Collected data
-- pv_equiv track=rewrite | github.com/Junaid-Altaf/Ai-object-narrator | app.py | build_announcement
-- ===== SOURCE A (Python) =====
-- def build_announcement(labels: list[str]) -> str:
--     """Pick the most 'important' label and form a natural phrase."""
--     priority = ["person", "car", "dog", "cat", "bicycle", "motorcycle"]
--     for p in priority:
--         if p in labels:
--             return f"{p.capitalize()} detected"
--     if labels:
--         return f"{labels[0].capitalize()} in front"
--     return ""
-- ===== SOURCE B (Python) =====
-- def build_announcement(labels: list[str]) -> str:
--     """Pick the most 'important' label and form a natural phrase."""
--     priority = ["person", "car", "dog", "cat", "bicycle", "motorcycle"]
--     ranks = {label: i for i, label in enumerate(priority)}
--     best = None  # (rank, label) with the smallest rank seen so far
--     for l in labels:
--         r = ranks.get(l)
--         if r is not None and (best is None or r < best[0]):
--             best = (r, l)
--     if best is not None:
--         return f"{best[1].capitalize()} detected"
--     if labels:
--         return f"{labels[0].capitalize()} in front"
--     return ""
-- ===== Notes on version B (the rewrite author's own statement) =====
-- stated objective: alternative
-- what changed: Instead of scanning labels once per priority word (first hit wins), B builds a label->rank dict once and makes a single pass over labels keeping the (rank, label) pair with the smallest rank.
import Mathlib
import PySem

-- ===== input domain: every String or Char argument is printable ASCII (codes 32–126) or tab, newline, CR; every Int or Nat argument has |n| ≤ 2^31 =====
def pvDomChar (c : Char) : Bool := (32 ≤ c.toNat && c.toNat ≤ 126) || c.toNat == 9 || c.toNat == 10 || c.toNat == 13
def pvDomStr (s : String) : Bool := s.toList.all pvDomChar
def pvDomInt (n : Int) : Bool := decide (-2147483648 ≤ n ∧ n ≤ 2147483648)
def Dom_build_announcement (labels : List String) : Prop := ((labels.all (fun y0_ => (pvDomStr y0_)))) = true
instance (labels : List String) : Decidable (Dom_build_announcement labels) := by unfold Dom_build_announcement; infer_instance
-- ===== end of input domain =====

-- B replaces A's per-priority scans of `labels` with one dict-indexed pass keeping the minimal-rank label (objective: alternative).

-- shared helper: Python str.capitalize() (first char upper, rest lower); exact on ASCII
def pyCapitalize (s : String) : String :=
  match s.toList with
  | [] => ""
  | c :: cs => String.ofList (PySem.Chars.upperChar c :: PySem.Chars.lower cs)

-- ===== PORT A =====
-- the 'for p in priority' loop with early return
def pvScanA (labels : List String) : List String → String
  | [] =>
    match labels with
    | [] => ""
    | h :: _ => pyCapitalize h ++ " in front"
  | p :: ps =>
    if labels.contains p then pyCapitalize p ++ " detected" else pvScanA labels ps

def build_announcement (labels : List String) : String :=
  pvScanA labels ["person", "car", "dog", "cat", "bicycle", "motorcycle"]

-- ===== PORT B =====
def pvRanks : PySem.Dict String Int :=
  (PySem.List.enumerate ["person", "car", "dog", "cat", "bicycle", "motorcycle"]).foldl
    (fun d iv => d.insert iv.2 iv.1) PySem.Dict.empty

def pvStep (best : Option (Int × String)) (l : String) : Option (Int × String) :=
  match pvRanks.get? l with
  | none => best
  | some r =>
    match best with
    | none => some (r, l)
    | some b => if r < b.1 then some (r, l) else some b

def build_announcement_alt (labels : List String) : String :=
  match labels.foldl pvStep none with
  | some b => pyCapitalize b.2 ++ " detected"
  | none =>
    match labels with
    | [] => ""
    | h :: _ => pyCapitalize h ++ " in front"

-- ===== PRECONDITION & SPEC =====
def Spec_build_announcement (labels : List String) (out : String) : Prop := out = build_announcement_alt labels
instance (labels : List String) (out : String) : Decidable (Spec_build_announcement labels out) := by unfold Spec_build_announcement; infer_instance

-- ===== CLAIM (what is proved, stated in full; the proofs are below) =====
def Claim_equal_build_announcement : Prop := ∀ (labels : List String), Dom_build_announcement labels → Spec_build_announcement labels (build_announcement labels)

-- ===== LEMMAS AND PROOFS =====

-- the minimal (rank, label) pair among labels, by priority order
def pvCand (ls : List String) : Option (Int × String) :=
  if ls.contains "person" then some (0, "person")
  else if ls.contains "car" then some (1, "car")
  else if ls.contains "dog" then some (2, "dog")
  else if ls.contains "cat" then some (3, "cat")
  else if ls.contains "bicycle" then some (4, "bicycle")
  else if ls.contains "motorcycle" then some (5, "motorcycle")
  else none

def pvMin (a b : Option (Int × String)) : Option (Int × String) :=
  match a, b with
  | none, b => b
  | a, none => a
  | some x, some y => if y.1 < x.1 then some y else some x

theorem pvRanks_get (l : String) :
    pvRanks.get? l =
      if "person" == l then some 0
      else if "car" == l then some 1
      else if "dog" == l then some 2
      else if "cat" == l then some 3
      else if "bicycle" == l then some 4
      else if "motorcycle" == l then some 5
      else none := by
  have h : pvRanks = PySem.Dict.mk [("person", 0), ("car", 1), ("dog", 2), ("cat", 3),
      ("bicycle", 4), ("motorcycle", 5)] := by decide
  rw [h]
  simp only [PySem.Dict.get?, List.find?]
  by_cases h1 : "person" = l
  · subst h1; simp
  by_cases h2 : "car" = l
  · subst h2; simp
  by_cases h3 : "dog" = l
  · subst h3; simp
  by_cases h4 : "cat" = l
  · subst h4; simp
  by_cases h5 : "bicycle" = l
  · subst h5; simp
  by_cases h6 : "motorcycle" = l
  · subst h6; simp
  have n1 : ("person" == l) = false := beq_eq_false_iff_ne.mpr h1
  have n2 : ("car" == l) = false := beq_eq_false_iff_ne.mpr h2
  have n3 : ("dog" == l) = false := beq_eq_false_iff_ne.mpr h3
  have n4 : ("cat" == l) = false := beq_eq_false_iff_ne.mpr h4
  have n5 : ("bicycle" == l) = false := beq_eq_false_iff_ne.mpr h5
  have n6 : ("motorcycle" == l) = false := beq_eq_false_iff_ne.mpr h6
  simp [n1, n2, n3, n4, n5, n6]

def pvCand1 (l : String) : Option (Int × String) :=
  (pvRanks.get? l).map (fun r => (r, l))

theorem pvStep_eq (acc : Option (Int × String)) (l : String) :
    pvStep acc l = pvMin acc (pvCand1 l) := by
  unfold pvStep pvCand1
  cases pvRanks.get? l <;> cases acc <;> rfl

theorem pvMin_assoc (a b c : Option (Int × String)) :
    pvMin (pvMin a b) c = pvMin a (pvMin b c) := by
  rcases a with _ | x
  · rfl
  rcases b with _ | y
  · rcases c with _ | z <;> rfl
  rcases c with _ | z
  · show (match (if y.1 < x.1 then some y else some x : Option (Int × String)), (none : Option (Int × String)) with
      | none, b => b | a, none => a
      | some x, some y => if y.1 < x.1 then some y else some x) = _
    split_ifs with hcond <;> simp [pvMin, hcond]
  by_cases h1 : y.1 < x.1 <;> by_cases h2 : z.1 < y.1 <;> by_cases h3 : z.1 < x.1 <;>
    simp [pvMin, h1, h2, h3] <;> (exfalso; omega)

theorem pvCand_cons (l : String) (ls : List String) :
    pvCand (l :: ls) = pvMin (pvCand1 l) (pvCand ls) := by
  by_cases h1 : l = "person"
  · subst h1
    rcases hpc : pvCand ls with _ | p <;> simp only [pvCand] at hpc <;> split_ifs at hpc <;>
      simp_all [pvCand, pvCand1, pvRanks_get, pvMin] <;>
      (subst hpc; simp)
  by_cases h2 : l = "car"
  · subst h2
    rcases hpc : pvCand ls with _ | p <;> simp only [pvCand] at hpc <;> split_ifs at hpc <;>
      simp_all [pvCand, pvCand1, pvRanks_get, pvMin] <;>
      (subst hpc; simp)
  by_cases h3 : l = "dog"
  · subst h3
    rcases hpc : pvCand ls with _ | p <;> simp only [pvCand] at hpc <;> split_ifs at hpc <;>
      simp_all [pvCand, pvCand1, pvRanks_get, pvMin] <;>
      (subst hpc; simp)
  by_cases h4 : l = "cat"
  · subst h4
    rcases hpc : pvCand ls with _ | p <;> simp only [pvCand] at hpc <;> split_ifs at hpc <;>
      simp_all [pvCand, pvCand1, pvRanks_get, pvMin] <;>
      (subst hpc; simp)
  by_cases h5 : l = "bicycle"
  · subst h5
    rcases hpc : pvCand ls with _ | p <;> simp only [pvCand] at hpc <;> split_ifs at hpc <;>
      simp_all [pvCand, pvCand1, pvRanks_get, pvMin] <;>
      (subst hpc; simp)
  by_cases h6 : l = "motorcycle"
  · subst h6
    rcases hpc : pvCand ls with _ | p <;> simp only [pvCand] at hpc <;> split_ifs at hpc <;>
      simp_all [pvCand, pvCand1, pvRanks_get, pvMin] <;>
      (subst hpc; simp)
  have n1 : ("person" == l) = false := by simp [Ne.symm h1]
  have n2 : ("car" == l) = false := by simp [Ne.symm h2]
  have n3 : ("dog" == l) = false := by simp [Ne.symm h3]
  have n4 : ("cat" == l) = false := by simp [Ne.symm h4]
  have n5 : ("bicycle" == l) = false := by simp [Ne.symm h5]
  have n6 : ("motorcycle" == l) = false := by simp [Ne.symm h6]
  simp [pvCand, pvCand1, pvRanks_get, pvMin, n1, n2, n3, n4, n5, n6,
    Ne.symm h1, Ne.symm h2, Ne.symm h3, Ne.symm h4, Ne.symm h5, Ne.symm h6]

theorem pvFoldl_inv (ls : List String) (acc : Option (Int × String)) :
    ls.foldl pvStep acc = pvMin acc (pvCand ls) := by
  induction ls generalizing acc with
  | nil => cases acc <;> rfl
  | cons l ls ih =>
    rw [List.foldl_cons, ih, pvStep_eq, pvMin_assoc, ← pvCand_cons]

theorem pvA_cand (labels : List String) :
    build_announcement labels =
      match pvCand labels with
      | some b => pyCapitalize b.2 ++ " detected"
      | none =>
        match labels with
        | [] => ""
        | h :: _ => pyCapitalize h ++ " in front" := by
  simp only [build_announcement, pvScanA, pvCand]
  split_ifs <;> rfl

-- ===== VERDICT (by name: the statement is the Claim_ definition above) =====
theorem build_announcement_spec : Claim_equal_build_announcement := by
  intro labels _
  unfold Spec_build_announcement build_announcement_alt
  rw [pvFoldl_inv, pvA_cand]
  rfl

• _DIRECTIONS_:
Take the line above containing "else some b", the line containing "-- ===== PRECONDITION", and all lines in between, and copy them exactly without anything else.

• _SOLUTION TO THIS EXERCISE_:
    | some b => if r < b.1 then some (r, l) else some b

def build_announcement_alt (labels : List String) : String :=
  match labels.foldl pvStep none with
  | some b => pyCapitalize b.2 ++ " detected"
  | none =>
    match labels with
    | [] => ""
    | h :: _ => pyCapitalize h ++ " in front"

-- ===== PRECONDITION & SPEC =====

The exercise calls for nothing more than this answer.